35 ATM Adaptation Layer breaks up the upper layer frames, places the pieces in cells, and assembles • · ·! opposite the frames again.

In turn, the 109315 ATM layer provides a cell transfer service for the AAL layer. It only handles the cell header by its function of cell switching, multiplexing, demultiplexing, cell header generation and deletion, and Generic Flow Control (GFC) on the User Network Interface (UNI). In addition, detection and correction of header errors and block synchronization belong to the ATM layer.

Also, the physical layer is divided into two sub-10 layers, the Physical Medium Dependent (PMD) sublayer, which is responsible for the bit-specific tasks of the transmission system; and a Transmission Convergence Sublayer (TCS) on the transport system convergence layer, which is responsible for matching the cells to each of the transport systems, as well as for cell delimitation, cell header error checking, and cell rate smoothing.

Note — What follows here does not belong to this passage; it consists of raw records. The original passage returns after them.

-- pv_equiv track=rewrite | github.com/MikitaTsiarentsyeu/highres24 | assignments/24-HR-CS1/homework 9/Koptev Egor/Homework9-1.py | LineSpaceExchange
-- ===== SOURCE A (Python) =====
-- def LineSpaceExchange(words, max_length): #Exchange space between words in one line
--     if len(words) == 1: #If one word in line -> add enough space after it.
--         return words[0].ljust(max_length)
--
--     total_chars = sum(len(word) for word in words) #Number of chars in all words
--     total_spaces = max_length - total_chars #Number of spaces required
--     gaps = len(words) - 1 #Number of gaps between all words
--     space_between = total_spaces // gaps #Exchange space between gaps
--     extra = total_spaces % gaps #Number of remaining spaces
--
--     justified = ''
--     for gap_index in range(len(words) - 1): #Checking all words except last
--         word = words[gap_index] #Take specific word
--         if gap_index < extra: #Need to add extra space?
--             spaces_to_add = space_between + 1
--         else:
--             spaces_to_add = space_between
--         justified += word + (' ' * spaces_to_add) #Add word and required spaces
--     justified += words[-1] #Add last word without space
--     return justified
-- ===== SOURCE B (Python) =====
-- def LineSpaceExchange(words, max_length):
--     if len(words) == 1:
--         return words[0].ljust(max_length)
--
--     # greedy: each gap takes the ceiling share of the spaces still remaining
--     s = max_length - sum(len(w) for w in words)
--     g = len(words) - 1
--     parts = []
--     for w in words[:-1]:
--         k = -(-s // g)
--         parts.append(w)
--         parts.append(' ' * k)
--         s -= k
--         g -= 1
--     parts.append(words[-1])
--     return ''.join(parts)
-- ===== Notes on version B (the rewrite author's own statement) =====
-- stated objective: alternative
-- what changed: Replaces A's one-shot divmod (fixed quotient per gap, +1 on the first total%gaps gaps, chosen by an index comparison) with a greedy pass that gives each gap the ceiling share -(-s//g) of the spaces still remaining, updating s and g as it goes; no divmod, no extra counter, no index loop.
import Mathlib
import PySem

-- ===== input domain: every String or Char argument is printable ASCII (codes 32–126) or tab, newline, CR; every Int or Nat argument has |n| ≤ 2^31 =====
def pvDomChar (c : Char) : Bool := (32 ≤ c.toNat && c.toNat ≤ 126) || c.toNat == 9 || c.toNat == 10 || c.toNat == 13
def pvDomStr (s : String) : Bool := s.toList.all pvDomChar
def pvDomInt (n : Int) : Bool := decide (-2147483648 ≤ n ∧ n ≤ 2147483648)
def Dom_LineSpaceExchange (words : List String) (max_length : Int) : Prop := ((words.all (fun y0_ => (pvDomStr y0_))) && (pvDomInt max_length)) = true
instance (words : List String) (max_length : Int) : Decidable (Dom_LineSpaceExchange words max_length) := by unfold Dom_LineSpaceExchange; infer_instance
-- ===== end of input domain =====

-- B replaces A's one-shot divmod (quotient + extras on the first total%gaps gaps, per-index
-- conditional) by a greedy single pass: each gap takes the ceiling share of the spaces still
-- remaining; no divmod, no extra counter, no indexing. Objective: alternative.

-- ===== PORT A =====
-- ' ' * n  (empty for n ≤ 0 — exact, toNat clamps negatives to 0, as Python's str * int does)
def pvSpaces (n : Int) : List Char := List.replicate n.toNat ' '

-- A's algorithm on List Char words (strings handled as their code-point lists throughout)
def pvAcore (ws : List (List Char)) (max_length : Int) : List Char :=
  if ws.length = 1 then
    -- words[0].ljust(max_length) = words[0] + ' ' * (max_length - len(words[0])) — exact
    let w := PySem.List.pyGetD ws 0 []
    w ++ pvSpaces (max_length - w.length)
  else
    let total_chars : Int := (ws.map (fun w => (w.length : Int))).sum
    let total_spaces : Int := max_length - total_chars
    let gaps : Int := (ws.length : Int) - 1
    let space_between := PySem.Int.floordiv total_spaces gaps
    let extra := PySem.Int.mod total_spaces gaps
    let justified :=
      (PySem.List.pyRange 0 ((ws.length : Int) - 1) 1).foldl (fun acc gap_index =>
        let word := PySem.List.pyGetD ws gap_index []
        let spaces_to_add := if gap_index < extra then space_between + 1 else space_between
        acc ++ word ++ pvSpaces spaces_to_add) []
    justified ++ PySem.List.pyGetD ws (-1) []

def LineSpaceExchange (words : List String) (max_length : Int) : String :=
  String.ofList (pvAcore (words.map String.toList) max_length)

-- ===== PORT B =====
-- one foldl pass over words[:-1] (ported as dropLast — exact), state (parts, s, g);
-- each gap takes k = -(-s // g), the ceiling share of the s spaces still remaining
def pvBcore (ws : List (List Char)) (max_length : Int) : List Char :=
  if ws.length = 1 then
    let w := PySem.List.pyGetD ws 0 []
    w ++ pvSpaces (max_length - w.length)
  else
    let s0 : Int := max_length - (ws.map (fun w => (w.length : Int))).sum
    let st := ws.dropLast.foldl (fun (acc : List (List Char) × Int × Int) w =>
        let k := -(PySem.Int.floordiv (-acc.2.1) acc.2.2)
        (acc.1 ++ [w, pvSpaces k], acc.2.1 - k, acc.2.2 - 1))
      ([], s0, (ws.length : Int) - 1)
    PySem.Chars.join [] (st.1 ++ [PySem.List.pyGetD ws (-1) []])

def LineSpaceExchange_alt (words : List String) (max_length : Int) : String :=
  String.ofList (pvBcore (words.map String.toList) max_length)

-- ===== PRECONDITION & SPEC =====
-- Pre_ excludes only the empty word list, on which both Pythons raise IndexError (words[-1] / ws[0]).
def Pre_LineSpaceExchange (words : List String) (max_length : Int) : Prop := words ≠ []
instance (words : List String) (max_length : Int) : Decidable (Pre_LineSpaceExchange words max_length) := by unfold Pre_LineSpaceExchange; infer_instance
def pvWitness_LineSpaceExchange : List String × Int := (["ab", "c", "de"], 12)

def Spec_LineSpaceExchange (words : List String) (max_length : Int) (out : String) : Prop := out = LineSpaceExchange_alt words max_length
instance (words : List String) (max_length : Int) (out : String) : Decidable (Spec_LineSpaceExchange words max_length out) := by unfold Spec_LineSpaceExchange; infer_instance

-- ===== CLAIM (what is proved, stated in full; the proofs are below) =====
def Claim_equal_LineSpaceExchange : Prop := ∀ (words : List String) (max_length : Int), Dom_LineSpaceExchange words max_length → Pre_LineSpaceExchange words max_length → Spec_LineSpaceExchange words max_length (LineSpaceExchange words max_length)

-- ===== LEMMAS AND PROOFS =====

-- the greedy recursion B's foldl implements, as a structural recursion (proof helper)
def pvGo : List (List Char) → Int → List Char
  | [], _ => []
  | [w], _ => w
  | w :: rest@(_ :: _), s =>
      let k := -(PySem.Int.floordiv (-s) (rest.length : Int))
      w ++ pvSpaces k ++ pvGo rest (s - k)

-- ''.join of pieces is flatten
theorem pvJoin_nil_eq_flatten (l : List (List Char)) :
    PySem.Chars.join [] l = l.flatten := by
  induction l with
  | nil => simp [PySem.Chars.join, List.intercalate]
  | cons x xs ih =>
    cases xs with
    | nil => simp [PySem.Chars.join, List.intercalate]
    | cons y ys => simpa [PySem.Chars.join_cons_cons] using ih

-- B's foldl with any prefix accumulator computes the greedy recursion pvGo
theorem pvFold_eq_go (ws : List (List Char)) (acc : List (List Char)) (s : Int) (h : ws ≠ []) :
    ((ws.dropLast.foldl (fun (acc : List (List Char) × Int × Int) w =>
        let k := -(PySem.Int.floordiv (-acc.2.1) acc.2.2)
        (acc.1 ++ [w, pvSpaces k], acc.2.1 - k, acc.2.2 - 1))
      (acc, s, (ws.length : Int) - 1)).1 ++ [PySem.List.pyGetD ws (-1) []]).flatten
      = acc.flatten ++ pvGo ws s := by
  induction ws generalizing acc s with
  | nil => simp at h
  | cons w rest ih =>
    cases rest with
    | nil =>
      simp [pvGo, PySem.List.pyGetD_neg_one [w] ([] : List Char) (by simp)]
    | cons w2 rest2 =>
      have hne : (w2 :: rest2 : List (List Char)) ≠ [] := by simp
      have hdl : (w :: w2 :: rest2 : List (List Char)).dropLast = w :: (w2 :: rest2).dropLast := by
        simp [List.dropLast_cons_of_ne_nil hne]
      have hlast : PySem.List.pyGetD (w :: w2 :: rest2) (-1) ([] : List Char)
          = PySem.List.pyGetD (w2 :: rest2) (-1) ([] : List Char) := by
        rw [PySem.List.pyGetD_neg_one _ _ (by simp : (w :: w2 :: rest2 : List (List Char)) ≠ []), PySem.List.pyGetD_neg_one _ _ hne]
        exact List.getLast_cons hne
      rw [hdl, List.foldl_cons, hlast]
      have hstep := ih (acc ++ [w, pvSpaces (-(PySem.Int.floordiv (-s) ((w :: w2 :: rest2 : List (List Char)).length - 1)))])
        (s - -(PySem.Int.floordiv (-s) ((w :: w2 :: rest2 : List (List Char)).length - 1))) hne
      simp only [List.length_cons] at hstep ⊢
      push_cast at hstep ⊢
      rw [show ((rest2.length : Int) + 1 + 1 - 1 - 1) = (rest2.length : Int) + 1 - 1 by ring] at *
      rw [hstep]
      simp [pvGo, List.append_assoc]

-- A's per-gap space amounts as a list: the floor quotient, +1 on the first `total % gaps` gaps
def pvAmts (g : Nat) (s : Int) : List Int :=
  (List.range g).map (fun (i : Nat) =>
    if (i : Int) < PySem.Int.mod s (g : Int) then PySem.Int.floordiv s (g : Int) + 1
    else PySem.Int.floordiv s (g : Int))

theorem pvAmts_cons (g : Nat) (s : Int) (hg : 1 ≤ g) :
    pvAmts g s = -(PySem.Int.floordiv (-s) (g : Int)) ::
      pvAmts (g - 1) (s - -(PySem.Int.floordiv (-s) (g : Int))) := by
  have hg' : (0:Int) < (g:Int) := by exact_mod_cast hg
  have hqr : PySem.Int.floordiv s (g:Int) * (g:Int) + PySem.Int.mod s (g:Int) = s :=
    PySem.Int.floordiv_mul_add_mod s (g:Int)
  have h0 : 0 ≤ PySem.Int.mod s (g:Int) := PySem.Int.mod_nonneg s hg'
  have h1 : PySem.Int.mod s (g:Int) < (g:Int) := PySem.Int.mod_lt s hg'
  have hk : -(PySem.Int.floordiv (-s) (g:Int)) =
      (if 0 < PySem.Int.mod s (g:Int) then PySem.Int.floordiv s (g:Int) + 1
       else PySem.Int.floordiv s (g:Int)) := by
    rw [PySem.Int.neg_floordiv_neg_eq_iff_of_pos hg']
    split_ifs with h <;> constructor <;> nlinarith
  generalize hQ : PySem.Int.floordiv s (g:Int) = q at hqr hk
  generalize hR : PySem.Int.mod s (g:Int) = r at h0 h1 hqr hk
  obtain ⟨g0, rfl⟩ : ∃ g0, g = g0 + 1 := ⟨g - 1, by omega⟩
  rw [hk]
  unfold pvAmts
  rw [List.range_succ_eq_map]
  simp only [List.map_cons, List.map_map, Nat.add_sub_cancel, hQ, hR]
  congr 1
  rcases Nat.eq_zero_or_pos g0 with h | hpos
  · subst h; simp
  · have hg0' : (0:Int) < (g0:Int) := by exact_mod_cast hpos
    push_cast at hqr h1
    by_cases hb : 0 < r
    · rw [if_pos hb]
      have hq' : PySem.Int.floordiv (s - (q + 1)) (g0:Int) = q := by
        rw [PySem.Int.floordiv_eq_iff_of_pos hg0']
        constructor <;> nlinarith
      have hr' : PySem.Int.mod (s - (q + 1)) (g0:Int) = r - 1 := by
        have h2 := PySem.Int.floordiv_mul_add_mod (s - (q + 1)) (g0:Int)
        rw [hq'] at h2; linarith
      apply List.map_congr_left
      intro i _
      simp only [Function.comp_apply, hq', hr']
      push_cast
      split_ifs <;> first | rfl | omega
    · rw [if_neg hb]
      have hr0 : r = 0 := by omega
      have hq' : PySem.Int.floordiv (s - q) (g0:Int) = q := by
        rw [PySem.Int.floordiv_eq_iff_of_pos hg0']
        constructor <;> nlinarith
      have hr' : PySem.Int.mod (s - q) (g0:Int) = 0 := by
        have h2 := PySem.Int.floordiv_mul_add_mod (s - q) (g0:Int)
        rw [hq'] at h2; linarith
      apply List.map_congr_left
      intro i _
      simp only [Function.comp_apply, hq', hr']
      push_cast
      split_ifs <;> first | rfl | omega

-- pvGo interleaves the words with exactly A's per-gap amounts
theorem pvGo_eq (ws : List (List Char)) (s : Int) (h : ws ≠ []) :
    pvGo ws s =
      ((ws.zip ((pvAmts (ws.length - 1) s).map pvSpaces)).map (fun p => p.1 ++ p.2)).flatten
        ++ PySem.List.pyGetD ws (-1) [] := by
  induction ws generalizing s with
  | nil => simp at h
  | cons w rest ih =>
    cases rest with
    | nil =>
      simp [pvGo, pvAmts, PySem.List.pyGetD_neg_one [w] ([] : List Char) (by simp)]
    | cons w2 rest2 =>
      have hne : (w2 :: rest2 : List (List Char)) ≠ [] := by simp
      rw [pvAmts_cons _ _ (by simp)]
      simp only [pvGo, List.map_cons, List.zip_cons_cons, List.flatten_cons]
      rw [ih _ hne]
      have hlast : PySem.List.pyGetD (w :: w2 :: rest2) (-1) ([] : List Char)
          = PySem.List.pyGetD (w2 :: rest2) (-1) ([] : List Char) := by
        rw [PySem.List.pyGetD_neg_one _ _ (by simp : (w :: w2 :: rest2 : List (List Char)) ≠ []), PySem.List.pyGetD_neg_one _ _ hne]
        exact List.getLast_cons hne
      rw [hlast]
      simp [List.length_cons, List.append_assoc]

theorem pvCore_eq (ws : List (List Char)) (max_length : Int) (hws : ws ≠ []) :
    pvAcore ws max_length = pvBcore ws max_length := by
  unfold pvAcore pvBcore
  by_cases h1 : ws.length = 1
  · simp [h1]
  · have hL : 2 ≤ ws.length := by
      have := List.length_pos_iff.mpr hws; omega
    simp only [if_neg h1]
    set s := max_length - (ws.map (fun w => (w.length : Int))).sum with hs
    rw [pvJoin_nil_eq_flatten, pvFold_eq_go ws [] s hws, List.flatten_nil, List.nil_append, pvGo_eq ws s hws]
    simp only [List.append_assoc, List.foldl_append_eq_append, List.nil_append]
    congr 2
    have hcast : ((ws.length - 1 : Nat) : Int) = (ws.length : Int) - 1 := by omega
    apply List.ext_getElem
    · simp [PySem.List.length_pyRange_one, pvAmts]
    · intro i hi1 hi2
      have hi : i < ws.length - 1 := by
        simp [PySem.List.length_pyRange_one] at hi1; omega
      have hiw : i < ws.length := by omega
      have hia : i < (pvAmts (ws.length - 1) s).length := by simp [pvAmts]; omega
      simp only [List.getElem_map, List.getElem_zip, PySem.List.getElem_pyRange_one, zero_add]
      have hget : PySem.List.pyGetD ws (i : Int) [] = ws[i] := by
        simp [PySem.List.pyGetD_natCast, hiw]
      rw [hget]
      congr 1
      simp only [List.getElem_map, pvAmts, List.getElem_range]
      rw [hcast]

-- ===== VERDICT (by name: the statement is the Claim_ definition above) =====
theorem LineSpaceExchange_spec : Claim_equal_LineSpaceExchange := by
  intro words max_length _ hpre
  unfold Spec_LineSpaceExchange LineSpaceExchange LineSpaceExchange_alt
  rw [pvCore_eq]
  simpa using hpre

The interface between the integrated circuits implementing the physical layer functions and the ATM layer is standardized by the ATM Forum under the names UTOPIA, An ATM-PHY Interface Specification, Level 1, and UTOPIA, An ATM-PHY Interface Specification, Level 2, hereinafter referred to as UTOPIA. Level 1 *, 'and UTOPIA Level 2. In practice, a device based on ATM technology * 25 must be implemented with commercially available ATM integrated circuits that implement an interface according to the UTOPIA specification. The interface * has become the de facto industry standard followed by component suppliers manufacturing integrated ATMs.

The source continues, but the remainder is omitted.